There’s too much to be lost within the space of four years. This is a point that black voters know by experience. The election isn’t always about supporting the person you believe in the most. It’s often about blocking the person you fear the most.

Black voters know the consequences of electing a President that refuses to acknowledge the power of black voters.

Black people watched Regan kick-off his 1980 presidential campaign in Neshoba, Mississippi, a stone’s throw away from where three civil rights workers were murdered in 1964. Reagan pledged to undermine civil rights. Regan called the Voting Rights Act of 1964 “humiliating to the South” and implied he wouldn’t support it when it came up for renewal in 1982.

Reagan lashed out against affirmative action. He told reporters “I’m old enough to remember when quotas in America existed for the sake of discrimination, and I don’t want to see that again.” He gutted the Civil Rights Commission, slashed federally funded jobs programs and called welfare recipients “queens”

During hearings to honor Dr. Martin Luther King, Jr. by naming a holiday after him, Reagan said the jury was still out on whether King was a communist sympathizer.

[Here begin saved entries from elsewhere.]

-- pv_equiv track=rewrite | github.com/viditkbhatnagar/loan-origination-system | models/association_mining.py | _generate_persona_name
-- ===== SOURCE A (Python) =====
-- def _generate_persona_name(pattern):
--     """Generate a descriptive name for a persona pattern"""
--     pattern_list = list(pattern)
--
--     # Extract key characteristics
--     age_terms = [p for p in pattern_list if p.startswith('Age_')]
--     income_terms = [p for p in pattern_list if p.startswith('Income_')]
--     occupation_terms = [p for p in pattern_list if p.startswith('PI_OCCUPATION_')]
--     zone_terms = [p for p in pattern_list if p.startswith('ZONE_')]
--
--     name_parts = []
--
--     if age_terms:
--         age = age_terms[0].replace('Age_', '')
--         name_parts.append(age)
--
--     if income_terms:
--         income = income_terms[0].replace('Income_', '')
--         name_parts.append(income + ' Income')
--
--     if occupation_terms:
--         occupation = occupation_terms[0].replace('PI_OCCUPATION_', '').replace('_', ' ')
--         name_parts.append(occupation)
--
--     if zone_terms:
--         zone = zone_terms[0].replace('ZONE_', '')
--         name_parts.append(zone + ' Zone')
--
--     if name_parts:
--         return ' '.join(name_parts[:2])  # Limit to 2 main characteristics
--     else:
--         return f"Customer Segment"
-- ===== SOURCE B (Python) =====
-- def _generate_persona_name(pattern):
--     """Generate a descriptive name for a persona pattern (single pass)."""
--     age = income = occupation = zone = None
--     for p in pattern:
--         if age is None and p.startswith('Age_'):
--             age = p.replace('Age_', '')
--         if income is None and p.startswith('Income_'):
--             income = p.replace('Income_', '') + ' Income'
--         if occupation is None and p.startswith('PI_OCCUPATION_'):
--             occupation = p.replace('PI_OCCUPATION_', '').replace('_', ' ')
--         if zone is None and p.startswith('ZONE_'):
--             zone = p.replace('ZONE_', '') + ' Zone'
--     parts = [x for x in (age, income, occupation, zone) if x is not None]
--     return ' '.join(parts[:2]) if parts else "Customer Segment"
-- ===== Notes on version B (the rewrite author's own statement) =====
-- stated objective: alternative
-- what changed: Replaces A's four separate filter passes over the pattern (plus building four intermediate lists) by a single left-to-right pass that remembers the first match of each of the four categories, then emits the parts in the fixed order age, income, occupation, zone.
import Mathlib
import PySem

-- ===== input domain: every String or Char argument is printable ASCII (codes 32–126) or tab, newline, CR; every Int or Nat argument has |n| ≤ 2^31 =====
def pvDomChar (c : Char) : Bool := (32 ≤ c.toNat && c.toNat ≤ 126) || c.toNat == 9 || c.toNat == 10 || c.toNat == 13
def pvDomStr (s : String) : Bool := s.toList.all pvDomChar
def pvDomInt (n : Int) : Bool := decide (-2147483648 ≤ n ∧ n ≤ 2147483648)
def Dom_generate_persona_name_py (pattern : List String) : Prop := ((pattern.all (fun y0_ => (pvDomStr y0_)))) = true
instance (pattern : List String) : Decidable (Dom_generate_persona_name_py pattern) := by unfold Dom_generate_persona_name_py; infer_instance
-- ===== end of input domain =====

-- B replaces A's four full scans of the pattern by one left-to-right pass that
-- remembers the first match of each category; same return value (objective: simpler/alternative).

-- ===== PORT A =====
def generate_persona_name_py (pattern : List String) : String :=
  let pattern_list := pattern
  let age_terms := pattern_list.filter (fun p => PySem.Str.startswith p "Age_")
  let income_terms := pattern_list.filter (fun p => PySem.Str.startswith p "Income_")
  let occupation_terms := pattern_list.filter (fun p => PySem.Str.startswith p "PI_OCCUPATION_")
  let zone_terms := pattern_list.filter (fun p => PySem.Str.startswith p "ZONE_")
  let name_parts : List String := []
  let name_parts := if age_terms.isEmpty then name_parts else
    name_parts ++ [PySem.Str.replace age_terms.headI "Age_" ""]
  let name_parts := if income_terms.isEmpty then name_parts else
    name_parts ++ [PySem.Str.replace income_terms.headI "Income_" "" ++ " Income"]
  let name_parts := if occupation_terms.isEmpty then name_parts else
    name_parts ++ [PySem.Str.replace (PySem.Str.replace occupation_terms.headI "PI_OCCUPATION_" "") "_" " "]
  let name_parts := if zone_terms.isEmpty then name_parts else
    name_parts ++ [PySem.Str.replace zone_terms.headI "ZONE_" "" ++ " Zone"]
  if name_parts.isEmpty then "Customer Segment"
  else PySem.Str.join " " (PySem.List.slice name_parts none (some 2))

-- ===== PORT B =====
def generate_persona_name_py_alt (pattern : List String) : String :=
  let st := pattern.foldl
    (fun (s : Option String × Option String × Option String × Option String) p =>
      ((if s.1.isNone && PySem.Str.startswith p "Age_" then
          some (PySem.Str.replace p "Age_" "") else s.1),
       (if s.2.1.isNone && PySem.Str.startswith p "Income_" then
          some (PySem.Str.replace p "Income_" "" ++ " Income") else s.2.1),
       (if s.2.2.1.isNone && PySem.Str.startswith p "PI_OCCUPATION_" then
          some (PySem.Str.replace (PySem.Str.replace p "PI_OCCUPATION_" "") "_" " ") else s.2.2.1),
       (if s.2.2.2.isNone && PySem.Str.startswith p "ZONE_" then
          some (PySem.Str.replace p "ZONE_" "" ++ " Zone") else s.2.2.2)))
    (none, none, none, none)
  let parts := ([st.1, st.2.1, st.2.2.1, st.2.2.2] : List (Option String)).filterMap id
  if parts.isEmpty then "Customer Segment"
  else PySem.Str.join " " (parts.take 2)

-- ===== PRECONDITION & SPEC =====
def Spec_generate_persona_name_py (pattern : List String) (out : String) : Prop := out = generate_persona_name_py_alt pattern
instance (pattern : List String) (out : String) : Decidable (Spec_generate_persona_name_py pattern out) := by unfold Spec_generate_persona_name_py; infer_instance

-- ===== CLAIM (what is proved, stated in full; the proofs are below) =====
def Claim_equal_generate_persona_name_py : Prop := ∀ (pattern : List String), Dom_generate_persona_name_py pattern → Spec_generate_persona_name_py pattern (generate_persona_name_py pattern)

-- ===== LEMMAS AND PROOFS =====

-- The tuple fold of B splits into four independent one-option folds.
def pvUpd (sw : String → Bool) (fmt : String → String) (s : Option String) (p : String) : Option String :=
  if s.isNone && sw p then some (fmt p) else s

theorem pvFoldUpd (sw : String → Bool) (fmt : String → String) (l : List String) (s : Option String) :
    l.foldl (pvUpd sw fmt) s = s.or (((l.filter sw).head?).map fmt) := by
  induction l generalizing s with
  | nil => cases s <;> simp
  | cons p t ih =>
    cases s with
    | some a => simp [List.foldl_cons, pvUpd, ih]
    | none =>
      by_cases h : sw p
      · simp [List.foldl_cons, pvUpd, h, ih]
      · simp [List.foldl_cons, pvUpd, h, ih]

theorem pvFoldSplit (g1 g2 g3 g4 : Option String → String → Option String) (l : List String)
    (a b c d : Option String) :
    l.foldl (fun (s : Option String × Option String × Option String × Option String) p =>
      (g1 s.1 p, g2 s.2.1 p, g3 s.2.2.1 p, g4 s.2.2.2 p)) (a, b, c, d)
    = (l.foldl g1 a, l.foldl g2 b, l.foldl g3 c, l.foldl g4 d) := by
  induction l generalizing a b c d with
  | nil => rfl
  | cons p t ih => simp [List.foldl_cons, ih]

-- ===== VERDICT (by name: the statement is the Claim_ definition above) =====
theorem generate_persona_name_py_spec : Claim_equal_generate_persona_name_py := by
  intro pattern _
  unfold Spec_generate_persona_name_py generate_persona_name_py generate_persona_name_py_alt
  rw [show (fun (s : Option String × Option String × Option String × Option String) p =>
      ((if s.1.isNone && PySem.Str.startswith p "Age_" then
          some (PySem.Str.replace p "Age_" "") else s.1),
       (if s.2.1.isNone && PySem.Str.startswith p "Income_" then
          some (PySem.Str.replace p "Income_" "" ++ " Income") else s.2.1),
       (if s.2.2.1.isNone && PySem.Str.startswith p "PI_OCCUPATION_" then
          some (PySem.Str.replace (PySem.Str.replace p "PI_OCCUPATION_" "") "_" " ") else s.2.2.1),
       (if s.2.2.2.isNone && PySem.Str.startswith p "ZONE_" then
          some (PySem.Str.replace p "ZONE_" "" ++ " Zone") else s.2.2.2)))
    = (fun s p => (pvUpd (fun p => PySem.Str.startswith p "Age_") (fun p => PySem.Str.replace p "Age_" "") s.1 p,
        pvUpd (fun p => PySem.Str.startswith p "Income_") (fun p => PySem.Str.replace p "Income_" "" ++ " Income") s.2.1 p,
        pvUpd (fun p => PySem.Str.startswith p "PI_OCCUPATION_") (fun p => PySem.Str.replace (PySem.Str.replace p "PI_OCCUPATION_" "") "_" " ") s.2.2.1 p,
        pvUpd (fun p => PySem.Str.startswith p "ZONE_") (fun p => PySem.Str.replace p "ZONE_" "" ++ " Zone") s.2.2.2 p)) from rfl]
  rw [pvFoldSplit]
  rw [pvFoldUpd, pvFoldUpd, pvFoldUpd, pvFoldUpd]
  cases h1 : pattern.filter (fun p => PySem.Str.startswith p "Age_") with
  | nil => ?_ | cons x1 t1 => ?_
  all_goals cases h2 : pattern.filter (fun p => PySem.Str.startswith p "Income_") with
  | nil => ?_ | cons x2 t2 => ?_
  all_goals cases h3 : pattern.filter (fun p => PySem.Str.startswith p "PI_OCCUPATION_") with
  | nil => ?_ | cons x3 t3 => ?_
  all_goals cases h4 : pattern.filter (fun p => PySem.Str.startswith p "ZONE_") with
  | nil => ?_ | cons x4 t4 => ?_
  all_goals simp only [h1, h2, h3, h4]
  all_goals simp [PySem.List.slice]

Black people know the damage that can be done in four years. They’ve seen opportunities taken away by legislative action and executive orders. 

Not voting is not an option for black people. The management of black lives doesn’t afford black people the choice of waiting four more years for the revolution to start. Black people have been fighting a revolution since 1619.

People with privilege might be willing to wait for the candidate of the choosing, but black people have been conditioned to select the lesser of evils.

After Obama, it’s back to business as usual.